In order to accommodate future growth, SP designed its URI system to be flexible and extensible. There is no foreseeable limit to the set of URIs or the length of any individual URI. Please see the URI & File Naming Plan for more information.

Responsibility #
  • Digital Preservation Librarian
Documents #
  1. URI & File Naming Plan

4.2.4.2 - The repository shall have a system of reliable linking/resolution services in order to find the uniquely identified object, regardless of its physical location. #

Response #

The AIP contains a unique and persistent link to every component file regardless of location on disk. Please refer to Metadata Specifications for details.

Responsibility #

  • Digital Preservation Librarian

Documents #

  1. Metadata Specifications
  2. URI & File Naming Plan

4.2.5 - The repository shall have access to necessary tools and resources to provide authoritative Representation Information for all of the digital objects it contains. #

Response #

SP gathers all file format information for each file using authoritative and trusted tools. This information includes details about the file format, including a link to format registry. Please see 4.2.5.1, 4.2.5.20, 4.2.5.3, and 4.2.5.4 for details.

Responsibility #

  • Digital Preservation Librarian

Documents #

  1. Registry of File Formats

4.2.5.1 - The repository shall have tools or methods to identify the file type of all submitted Data Objects. #

Response #

SP employs the use of a number of tools through the FITS software package to identify and validate the file formats contained within the SIP. The primary tools used through FITS are:

  • DROID: identifies formats during the SIP ingestion process. Where possible, the file is linked to the format’s entry in PRONOM, the British National Archive’s format registry.
  • JHOVE: used for further format-specific identification, validation, and characterization of the file.
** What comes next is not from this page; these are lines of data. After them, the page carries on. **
-- pv_equiv track=rewrite | github.com/kaluginpeter/Algorithms_and_structures_tasks | CodeWars/6kyu/Simple_Fun_332_Catch_Thief.py | catch_thief
-- ===== SOURCE A (Python) =====
-- def catch_thief(queue):
--     line_sweep: list[int] = [0] * len(queue)
--     for i in range(len(queue)):
--         if not queue[i].isdigit(): continue
--         line_sweep[max(0, i - int(queue[i]))] += 1
--         if i + int(queue[i]) + 1 < len(queue):
--             line_sweep[i + int(queue[i]) + 1] -= 1
--     output: int = 0
--     cnt: int = 0
--     for i in range(len(queue)):
--         cnt += line_sweep[i]
--         if queue[i] == 'X' and cnt: output += 1
--     return output
-- ===== SOURCE B (Python) =====
-- def catch_thief(queue):
--     guards = [j for j in range(len(queue)) if queue[j].isdigit()]
--     count = 0
--     for i in range(len(queue)):
--         if queue[i] == 'X' and any(abs(i - j) <= int(queue[j]) for j in guards):
--             count += 1
--     return count
-- ===== Notes on version B (the rewrite author's own statement) =====
-- stated objective: simpler
-- what changed: Replaced the difference-array (line sweep + prefix-sum) construction by a direct per-thief scan: collect guard positions once, then for each 'X' test abs(i-j) <= int(queue[j]) against the guards.
import Mathlib
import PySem

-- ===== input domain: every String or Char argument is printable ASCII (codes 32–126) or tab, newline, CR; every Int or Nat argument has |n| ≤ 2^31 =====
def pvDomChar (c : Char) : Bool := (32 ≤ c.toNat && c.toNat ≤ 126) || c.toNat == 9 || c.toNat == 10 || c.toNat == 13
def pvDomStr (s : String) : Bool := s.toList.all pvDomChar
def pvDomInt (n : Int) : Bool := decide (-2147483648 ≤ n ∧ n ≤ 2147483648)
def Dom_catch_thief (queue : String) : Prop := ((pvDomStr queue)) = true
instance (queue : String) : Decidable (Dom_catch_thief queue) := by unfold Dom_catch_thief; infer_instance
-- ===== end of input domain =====

-- B replaces A's difference-array + prefix-sum sweep by a direct per-thief scan over the
-- guard positions (objective: simpler).

-- ===== PORT A =====
-- one pass of A's first loop: the two difference-array updates for position i
-- (max(0, i - d) is Nat subtraction i - d; int(queue[i]) of a digit char is c.toNat - 48, exact)
def pvSweepStep (l : List Char) (n : Nat) (ls : List Int) (i : Nat) : List Int :=
  let c := l.getD i ' '
  if PySem.Chars.isdigit c then
    let d : Nat := c.toNat - 48
    let ls1 := ls.set (i - d) (ls.getD (i - d) 0 + 1)
    if i + d + 1 < n then ls1.set (i + d + 1) (ls1.getD (i + d + 1) 0 - 1) else ls1
  else ls

-- one pass of A's second loop over state (output, cnt)
def pvCountStep (l : List Char) (ls : List Int) (p : Int × Int) (i : Nat) : Int × Int :=
  let cnt := p.2 + ls.getD i 0
  (if l.getD i ' ' == 'X' && cnt != 0 then p.1 + 1 else p.1, cnt)

def catch_thief (queue : String) : Int :=
  let l := queue.toList
  let n := l.length
  let lineSweep := (List.range n).foldl (pvSweepStep l n) (List.replicate n (0 : Int))
  ((List.range n).foldl (pvCountStep l lineSweep) (0, 0)).1

-- ===== PORT B =====
-- abs(i - j) <= int(queue[j])  (int of a digit char is c.toNat - 48, exact on digits)
def pvCover (l : List Char) (i j : Nat) : Bool :=
  decide ((((i : Int) - (j : Int)).natAbs : Int) ≤ ((l.getD j ' ').toNat : Int) - 48)

def catch_thief_alt (queue : String) : Int :=
  let l := queue.toList
  let n := l.length
  let guards := (List.range n).filter (fun j => PySem.Chars.isdigit (l.getD j ' '))
  (List.range n).foldl (fun count i =>
    if l.getD i ' ' == 'X' && guards.any (pvCover l i) then count + 1 else count) 0

-- ===== PRECONDITION & SPEC =====
def Spec_catch_thief (queue : String) (out : Int) : Prop := out = catch_thief_alt queue
instance (queue : String) (out : Int) : Decidable (Spec_catch_thief queue out) := by unfold Spec_catch_thief; infer_instance

-- ===== CLAIM (what is proved, stated in full; the proofs are below) =====
def Claim_equal_catch_thief : Prop := ∀ (queue : String), Dom_catch_thief queue → Spec_catch_thief queue (catch_thief queue)

-- ===== LEMMAS AND PROOFS =====

-- prefix sum of A's difference array, read at index i
def pvPs (arr : List Int) (i : Nat) : Int := (arr.take (i + 1)).sum

-- contribution of loop index j of A's first loop to the prefix sum at i
def pvContrib (l : List Char) (n : Nat) (j i : Nat) : Int :=
  if PySem.Chars.isdigit (l.getD j ' ') then
    (if j - ((l.getD j ' ').toNat - 48) ≤ i then (1 : Int) else 0) +
    (if j + ((l.getD j ' ').toNat - 48) + 1 < n ∧ j + ((l.getD j ' ').toNat - 48) + 1 ≤ i then (-1 : Int) else 0)
  else 0

theorem pv_isdigit_bounds (c : Char) (h : PySem.Chars.isdigit c = true) :
    48 ≤ c.toNat ∧ c.toNat ≤ 57 := by
  revert h
  simp only [PySem.Chars.isdigit, Bool.and_eq_true, decide_eq_true_eq, Char.le_def,
    UInt32.le_iff_toNat_le, Char.toNat]
  intro h
  exact ⟨h.1, h.2⟩

theorem pvSweepStep_length (l : List Char) (n : Nat) (ls : List Int) (i : Nat) :
    (pvSweepStep l n ls i).length = ls.length := by
  unfold pvSweepStep
  dsimp only
  split_ifs <;> simp

theorem pvPs_cons_zero (a : Int) (as : List Int) : pvPs (a :: as) 0 = a := by
  simp [pvPs]

theorem pvPs_cons_succ (a : Int) (as : List Int) (i : Nat) :
    pvPs (a :: as) (i + 1) = a + pvPs as i := by
  simp [pvPs, List.take_succ_cons]

theorem pvPs_set (arr : List Int) (k : Nat) (hk : k < arr.length) (v : Int) (i : Nat) :
    pvPs (arr.set k (arr.getD k 0 + v)) i = pvPs arr i + if k ≤ i then v else 0 := by
  induction arr generalizing k i with
  | nil => simp at hk
  | cons a as ih =>
    cases k with
    | zero =>
      cases i with
      | zero => simp [pvPs_cons_zero]
      | succ i => simp [pvPs_cons_succ]; ring
    | succ k =>
      have hk' : k < as.length := by simpa using hk
      cases i with
      | zero => simp [pvPs_cons_zero]
      | succ i =>
        simp only [List.set_cons_succ, List.getD_cons_succ, pvPs_cons_succ,
          ih k hk' (i := i), Nat.succ_le_succ_iff]
        split_ifs <;> ring

theorem pvPs_sweepStep (l : List Char) (n : Nat) (ls : List Int) (j i : Nat)
    (hlen : ls.length = n) (hj : j < n) :
    pvPs (pvSweepStep l n ls j) i = pvPs ls i + pvContrib l n j i := by
  unfold pvSweepStep pvContrib
  by_cases hd : PySem.Chars.isdigit (l.getD j ' ') = true
  · simp only [hd, if_true]
    have h1 : j - ((l.getD j ' ').toNat - 48) < ls.length := by omega
    by_cases h2 : j + ((l.getD j ' ').toNat - 48) + 1 < n
    · have h2' : j + ((l.getD j ' ').toNat - 48) + 1
          < (ls.set (j - ((l.getD j ' ').toNat - 48))
              (ls.getD (j - ((l.getD j ' ').toNat - 48)) 0 + 1)).length := by
        rw [List.length_set]; omega
      have e : ∀ (xs : List Int) (k : Nat), xs.getD k 0 - 1 = xs.getD k 0 + (-1) := by
        intro xs k; ring
      rw [if_pos h2, e, pvPs_set _ _ h2' (-1), pvPs_set _ _ h1 1]
      simp only [h2, true_and]
      ring
    · rw [if_neg h2, pvPs_set _ _ h1 1]
      simp only [h2, false_and, if_false]
      ring
  · rw [if_neg hd, if_neg hd]
    ring

theorem pvSweep_ps (l : List Char) (n : Nat) (js : List Nat) (ls : List Int)
    (hlen : ls.length = n) (hjs : ∀ j ∈ js, j < n) (i : Nat) :
    pvPs (js.foldl (pvSweepStep l n) ls) i
      = pvPs ls i + (js.map (fun j => pvContrib l n j i)).sum := by
  induction js generalizing ls with
  | nil => simp
  | cons j js ih =>
    have hj : j < n := hjs j (by simp)
    have hlen' : (pvSweepStep l n ls j).length = n := by rw [pvSweepStep_length, hlen]
    simp only [List.foldl_cons, List.map_cons, List.sum_cons,
      ih (pvSweepStep l n ls j) hlen' (fun x hx => hjs x (by simp [hx])),
      pvPs_sweepStep l n ls j i hlen hj]
    ring

theorem pvContrib_cover (l : List Char) (n : Nat) (j i : Nat) (hi : i < n) :
    pvContrib l n j i
      = if (PySem.Chars.isdigit (l.getD j ' ') && pvCover l i j) = true then (1 : Int) else 0 := by
  by_cases hd : PySem.Chars.isdigit (l.getD j ' ') = true
  · have h48 := (pv_isdigit_bounds _ hd).1
    simp only [pvContrib, pvCover, hd, if_true, Bool.true_and, decide_eq_true_eq]
    split_ifs <;> omega
  · unfold pvContrib
    rw [Bool.not_eq_true] at hd
    rw [hd]
    simp

theorem pvPs_take_succ (ls : List Int) (m : Nat) :
    (ls.take (m + 1)).sum = (ls.take m).sum + ls.getD m 0 := by
  by_cases h : m < ls.length
  · rw [List.take_add_one, List.sum_append, List.getD_eq_getElem?_getD,
      List.getElem?_eq_getElem h]
    simp
  · have h' : ls.length ≤ m := by omega
    rw [List.take_of_length_le h', List.take_of_length_le (Nat.le_succ_of_le h')]
    simp [List.getD_eq_getElem?_getD, List.getElem?_eq_none h']

theorem pvCount_loop (l : List Char) (ls : List Int) (m : Nat) :
    (List.range m).foldl (pvCountStep l ls) (0, 0)
      = (((List.range m).countP (fun i => l.getD i ' ' == 'X' && decide (pvPs ls i ≠ 0)) : Int),
         (ls.take m).sum) := by
  induction m with
  | zero => simp
  | succ m ih =>
    rw [List.range_succ, List.foldl_append, ih, List.countP_append]
    have hcnt : (ls.take m).sum + ls.getD m 0 = pvPs ls m := by
      rw [pvPs, pvPs_take_succ]
    simp only [List.foldl_cons, List.foldl_nil, pvCountStep, hcnt,
      List.countP_cons, List.countP_nil, Prod.mk.injEq]
    have hb : (l.getD m ' ' == 'X' && pvPs ls m != 0)
        = (l.getD m ' ' == 'X' && decide (pvPs ls m ≠ 0)) := by
      by_cases h0 : pvPs ls m = 0 <;> simp [bne, h0]
    refine ⟨?_, rfl⟩
    rw [hb]
    push_cast
    split_ifs <;> ring

theorem catch_thief_eq (queue : String) : catch_thief queue = catch_thief_alt queue := by
  simp only [catch_thief, catch_thief_alt]
  set l := queue.toList with hl
  set n := l.length with hn
  set lineSweep := (List.range n).foldl (pvSweepStep l n) (List.replicate n (0 : Int)) with hls
  rw [PySem.List.foldl_count_if, pvCount_loop]
  simp only [zero_add]
  congr 1
  apply List.countP_congr
  intro i hi
  have hin : i < n := List.mem_range.mp hi
  -- prefix sum at i equals the number of guards covering i
  have hps : pvPs lineSweep i
      = (((List.range n).countP
            (fun j => PySem.Chars.isdigit (l.getD j ' ') && pvCover l i j) : Nat) : Int) := by
    rw [hls, pvSweep_ps l n _ _ (by simp) (fun j hj => List.mem_range.mp hj) i]
    have hz : pvPs (List.replicate n (0 : Int)) i = 0 := by
      simp [pvPs, List.take_replicate]
    rw [hz, zero_add]
    have hmap : (List.range n).map (fun j => pvContrib l n j i)
        = (List.range n).map (fun j =>
            if (PySem.Chars.isdigit (l.getD j ' ') && pvCover l i j) = true then (1 : Int) else 0) :=
      List.map_congr_left (fun j _ => pvContrib_cover l n j i hin)
    rw [hmap, PySem.List.sum_map_ite_one_zero]
  have hany : decide (pvPs lineSweep i ≠ 0)
      = ((List.range n).filter (fun j => PySem.Chars.isdigit (l.getD j ' '))).any (pvCover l i) := by
    rw [List.any_filter, hps]
    rcases Nat.eq_zero_or_pos ((List.range n).countP
        (fun j => PySem.Chars.isdigit (l.getD j ' ') && pvCover l i j)) with h0 | h0
    · rw [h0, List.any_eq_false.mpr (List.countP_eq_zero.mp h0)]
      simp
    · rw [List.any_eq_true.mpr (List.countP_pos_iff.mp h0)]
      exact decide_eq_true (Int.natCast_ne_zero.mpr (Nat.pos_iff_ne_zero.mp h0))
  rw [hany]

-- ===== VERDICT (by name: the statement is the Claim_ definition above) =====
theorem catch_thief_spec : Claim_equal_catch_thief := by
  intro queue _
  exact catch_thief_eq queue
The FITS package also contains a number of other applications to generate additional metadata regarding the file. For a full description of the software, please see the project page.

Responsibility #

  • Digital Preservation Librarian

Documents #

  1. Registry of File Formats
  2. Definition of SIP

4.2.5.2 - The repository shall have tools or methods to determine what Representation Information is necessary to make each Data Object understandable to the Designated Community. #

Response #

SP’s definition of requisite Representation Information is directly informed by input from the Designated Community. This input comes through formal standing committees, advisory groups, and user feedback. Furthermore, SP carries out extensive usability testing, through which additional insights may come to light.

Responsibility #

  • Digital Preservation Librarian
  • Metadata Librarian

Documents #

  1. Designated Community
  2. Organizational Chart

4.2.5.3 - The repository shall have access to the requisite Representation Information. #

Response #

The identification tools that SP uses to generate the requisite Representation Information are open source and widely available. They require no inputs other than the files being ingested. Please see 4.2.5.1 for an overview of the tools.

Responsibility #

  • Digital Preservation Librarian

Documents #

  1. Registry of File Formats

4.2.5.4 - The repository shall have tools or methods to ensure that the requisite Representation Information is persistently associated with the relevant Data Objects. #

Response #

Representation information for each file is defined through SP’s use of the FITS software package. This Representation Information is stored in the SP AIP Preservation Metadata. The Preservation Metadata also contains references to the location of the data object stored in a filesystem on disk.

Responsibility #

  • Digital Preservation Librarian

Documents #

  1. Metadata Specifications

4.2.6 - The repository shall have documented processes for acquiring Preservation Description Information (PDI) for its associated Content Information and acquire PDI in accordance with the documented processes. #

Response #

SP PDI comes from two sources: the Provider and the repository’s internal processes. In both cases the PDI is stored in the preservation metadata which contains a link to Content Information.

Responsibility #

  • Digital Preservation Librarian

Documents #

  1. Workflow Charts
  2. Definition of AIP

4.2.6.1 - The repository shall have documented processes for acquiring PDI. #

Response #

Below are the components included in SP’s Preservation Description Information:

  • Reference Information - Identifiers are stored for each article identifying it globally (e.g. DOI) and locally (e.g. URI). Global identifiers are generally provided by the Provider while local identifiers are generated locally.
  • Provenance Information - Provenance metadata is generated locally for each object. It provides a history of preservation events in the object’s lifetime, beginning at ingest into the SP repository and referencing any preservation activities taken on the object (e.g., replacement due to corruption, format migration, etc.).
  • Context Information - Context metadata is generated locally or supplied by the Provider. This metadata describes relationships between the CDO and other CDOs in the repository. Examples of these relationships can include: a newer version of a document that supersedes an older one, or a journal article that is a part of a journal issue.
  • Fixity Information - Fixity information is generated locally at the time of ingest in order to later determine whether or not the item remains in the same state as when it was ingested. This information can be used to determine integrity of an object being copied within the system (as in the case of a change in storage location), or for periodic integrity checks.
  • Access Rights Information - Access rights information is generated locally based on Provider licensing terms as negotiated between SP and the Provider.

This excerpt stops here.